::: RECORDS TO PROCESS :::

-- pv_equiv track=rewrite | github.com/MoonSolo/music_gen | scripts/generate.py | group_into_parts
-- ===== SOURCE A (Python) =====
-- def group_into_parts(entries, min_part_sec=120, max_part_sec=360):
--     """
--     Groups consecutive entries into parts where each part's
--     total duration is between min_part_sec and max_part_sec.
--     """
--     parts     = []
--     current   = []
--     current_t = 0
--
--     for entry in entries:
--         d = entry["duration"]
--         # If adding this clip would exceed max, start a new part
--         if current and (current_t + d > max_part_sec):
--             parts.append(current)
--             current   = []
--             current_t = 0
--         current.append(entry)
--         current_t += d
--
--     if current:
--         parts.append(current)
--
--     return parts
-- ===== SOURCE B (Python) =====
-- def group_into_parts(entries, min_part_sec=120, max_part_sec=360):
--     parts = []
--     n = len(entries)
--     i = 0
--     while i < n:
--         total = entries[i]["duration"]
--         j = i + 1
--         while j < n and total + entries[j]["duration"] <= max_part_sec:
--             total += entries[j]["duration"]
--             j += 1
--         parts.append(entries[i:j])
--         i = j
--     return parts
-- ===== Notes on version B (the rewrite author's own statement) =====
-- stated objective: alternative
-- what changed: Replaced A's single fold carrying (parts, current, current_t) accumulators plus a trailing flush with an outer loop that, for each part, scans forward to find the greedy end index and slices the entries list directly; no mutable current-part state or final flush.
import Mathlib
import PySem

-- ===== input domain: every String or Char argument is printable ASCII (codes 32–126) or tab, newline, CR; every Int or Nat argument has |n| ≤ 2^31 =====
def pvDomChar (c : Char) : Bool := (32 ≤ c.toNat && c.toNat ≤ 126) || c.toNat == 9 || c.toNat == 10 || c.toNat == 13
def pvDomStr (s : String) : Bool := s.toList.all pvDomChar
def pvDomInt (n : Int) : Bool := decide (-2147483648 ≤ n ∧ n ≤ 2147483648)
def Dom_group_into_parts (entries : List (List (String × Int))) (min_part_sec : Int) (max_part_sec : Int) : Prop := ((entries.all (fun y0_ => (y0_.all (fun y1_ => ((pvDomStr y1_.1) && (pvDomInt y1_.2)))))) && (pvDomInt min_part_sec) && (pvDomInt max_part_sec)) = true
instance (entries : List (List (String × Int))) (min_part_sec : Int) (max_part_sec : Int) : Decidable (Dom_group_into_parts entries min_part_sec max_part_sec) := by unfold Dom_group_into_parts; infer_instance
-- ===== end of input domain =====

-- ===== PORT A =====
-- B restructures A's accumulator fold into an outer part loop with a greedy forward scan and slicing (objective: alternative decomposition).
-- entry["duration"] (KeyError when absent -> excluded by Pre_; the port reads getD 0 there)
def pvDur (e : List (String × Int)) : Int := ((PySem.Dict.mk e).get? "duration").getD 0

-- one iteration of A's for-loop over state (parts, current, current_t)
def gipStep (max_part_sec : Int)
    (st : List (List (List (String × Int))) × List (List (String × Int)) × Int)
    (entry : List (String × Int)) :
    List (List (List (String × Int))) × List (List (String × Int)) × Int :=
  let d := pvDur entry
  let (parts, current, current_t) := st
  if current ≠ [] ∧ current_t + d > max_part_sec then
    (parts ++ [current], [entry], d)          -- flush; then current=[]+append entry, current_t=0+d
  else
    (parts, current ++ [entry], current_t + d)

def group_into_parts (entries : List (List (String × Int))) (min_part_sec : Int) (max_part_sec : Int) : List (List (List (String × Int))) :=
  let fin := entries.foldl (gipStep max_part_sec) ([], [], 0)
  if fin.2.1 ≠ [] then fin.1 ++ [fin.2.1] else fin.1

-- ===== PORT B =====
-- inner while loop of Source B: how many further entries fit on top of `total`
def gipSpan (max_part_sec : Int) (total : Int) : List (List (String × Int)) → Nat
  | [] => 0
  | e :: rest =>
    if total + pvDur e ≤ max_part_sec then gipSpan max_part_sec (total + pvDur e) rest + 1
    else 0

-- outer while loop of Source B: slice off one part at a time
def group_into_parts_alt (entries : List (List (String × Int))) (min_part_sec : Int) (max_part_sec : Int) : List (List (List (String × Int))) :=
  match entries with
  | [] => []
  | e :: rest =>
    let k := gipSpan max_part_sec (pvDur e) rest
    (e :: rest.take k) :: group_into_parts_alt (rest.drop k) min_part_sec max_part_sec
termination_by entries.length
decreasing_by simp only [List.length_cons, List.length_drop]; omega

-- ===== PRECONDITION & SPEC =====
-- Pre_ excludes exactly the entries lacking a "duration" key, on which Python A raises KeyError.
def Pre_group_into_parts (entries : List (List (String × Int))) (min_part_sec : Int) (max_part_sec : Int) : Prop :=
  ∀ e ∈ entries, ((PySem.Dict.mk e).get? "duration").isSome = true
instance (entries : List (List (String × Int))) (min_part_sec : Int) (max_part_sec : Int) : Decidable (Pre_group_into_parts entries min_part_sec max_part_sec) := by unfold Pre_group_into_parts; infer_instance
def pvWitness_group_into_parts : (List (List (String × Int))) × Int × Int :=
  ([[("duration", 100)], [("duration", 300)], [("duration", 50)]], 120, 360)

def Spec_group_into_parts (entries : List (List (String × Int))) (min_part_sec : Int) (max_part_sec : Int) (out : List (List (List (String × Int)))) : Prop := out = group_into_parts_alt entries min_part_sec max_part_sec
instance (entries : List (List (String × Int))) (min_part_sec : Int) (max_part_sec : Int) (out : List (List (List (String × Int)))) : Decidable (Spec_group_into_parts entries min_part_sec max_part_sec out) := by unfold Spec_group_into_parts; infer_instance

-- ===== CLAIM (what is proved, stated in full; the proofs are below) =====
def Claim_equal_group_into_parts : Prop := ∀ (entries : List (List (String × Int))) (min_part_sec : Int) (max_part_sec : Int), Dom_group_into_parts entries min_part_sec max_part_sec → Pre_group_into_parts entries min_part_sec max_part_sec → Spec_group_into_parts entries min_part_sec max_part_sec (group_into_parts entries min_part_sec max_part_sec)

-- ===== LEMMAS AND PROOFS =====
-- A's run from a non-empty current group, written as a direct recursion
def gipGlue (M : Int) (c : List (List (String × Int))) (t : Int) : List (List (String × Int)) → List (List (List (String × Int)))
  | [] => [c]
  | e :: l =>
    if t + pvDur e > M then c :: gipGlue M [e] (pvDur e) l
    else gipGlue M (c ++ [e]) (t + pvDur e) l

lemma gip_fold (M : Int) (l : List (List (String × Int))) : ∀ p c t, c ≠ [] →
    (if (l.foldl (gipStep M) (p, c, t)).2.1 ≠ [] then
      (l.foldl (gipStep M) (p, c, t)).1 ++ [(l.foldl (gipStep M) (p, c, t)).2.1]
     else (l.foldl (gipStep M) (p, c, t)).1) = p ++ gipGlue M c t l := by
  induction l with
  | nil => intro p c t hc; simp [gipGlue, hc]
  | cons e l ih =>
    intro p c t hc
    by_cases hd : t + pvDur e > M
    · have hstep : gipStep M (p, c, t) e = (p ++ [c], [e], pvDur e) := by
        simp [gipStep, hc, hd]
      rw [List.foldl_cons, hstep, ih (p ++ [c]) [e] (pvDur e) (by simp)]
      simp [gipGlue, hd]
    · have hstep : gipStep M (p, c, t) e = (p, c ++ [e], t + pvDur e) := by
        simp [gipStep, hd]
      rw [List.foldl_cons, hstep, ih p (c ++ [e]) (t + pvDur e) (by simp)]
      simp [gipGlue, hd]

lemma gip_glue_alt (M m : Int) (l : List (List (String × Int))) : ∀ c t,
    gipGlue M c t l =
      (c ++ l.take (gipSpan M t l)) :: group_into_parts_alt (l.drop (gipSpan M t l)) m M := by
  induction l with
  | nil => intro c t; simp [gipGlue, gipSpan, group_into_parts_alt]
  | cons e l ih =>
    intro c t
    by_cases hd : t + pvDur e > M
    · have hs : gipSpan M t (e :: l) = 0 := by simp [gipSpan]; omega
      rw [hs]
      simp only [gipGlue, hd, if_pos, ih, List.take_zero, List.append_nil, List.drop_zero]
      rw [group_into_parts_alt]
      simp
    · have hle : t + pvDur e ≤ M := by omega
      have hs : gipSpan M t (e :: l) = gipSpan M (t + pvDur e) l + 1 := by
        simp [gipSpan, hle]
      rw [hs]
      simp only [gipGlue, hd, ih (c ++ [e]) (t + pvDur e), List.take_succ_cons,
        List.drop_succ_cons, List.append_assoc, List.singleton_append, if_false]

-- ===== VERDICT (by name: the statement is the Claim_ definition above) =====
theorem group_into_parts_spec : Claim_equal_group_into_parts := by
  intro entries m M _ _
  unfold Spec_group_into_parts
  cases entries with
  | nil => simp [group_into_parts, group_into_parts_alt]
  | cons e rest =>
    have h0 : gipStep M ([], [], 0) e = ([], [e], pvDur e) := by simp [gipStep]
    show (if _ ≠ [] then _ else _) = _
    rw [show ((e :: rest).foldl (gipStep M) ([], [], 0)) = rest.foldl (gipStep M) ([], [e], pvDur e) by
          rw [List.foldl_cons, h0]]
    rw [gip_fold M rest [] [e] (pvDur e) (by simp)]
    rw [gip_glue_alt M m rest [e] (pvDur e), group_into_parts_alt]
    simp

:::

**WHAT THE TASK ASKS:** Should a line in the material contain "loop", copy it.

**TASK RESPONSE:**
-- what changed: Replaced A's single fold carrying (parts, current, current_t) accumulators plus a trailing flush with an outer loop that, for each part, scans forward to find the greedy end index and slices the entries list directly; no mutable current-part state or final flush.
-- B restructures A's accumulator fold into an outer part loop with a greedy forward scan and slicing (objective: alternative decomposition).
-- one iteration of A's for-loop over state (parts, current, current_t)
-- inner while loop of Source B: how many further entries fit on top of `total`
-- outer while loop of Source B: slice off one part at a time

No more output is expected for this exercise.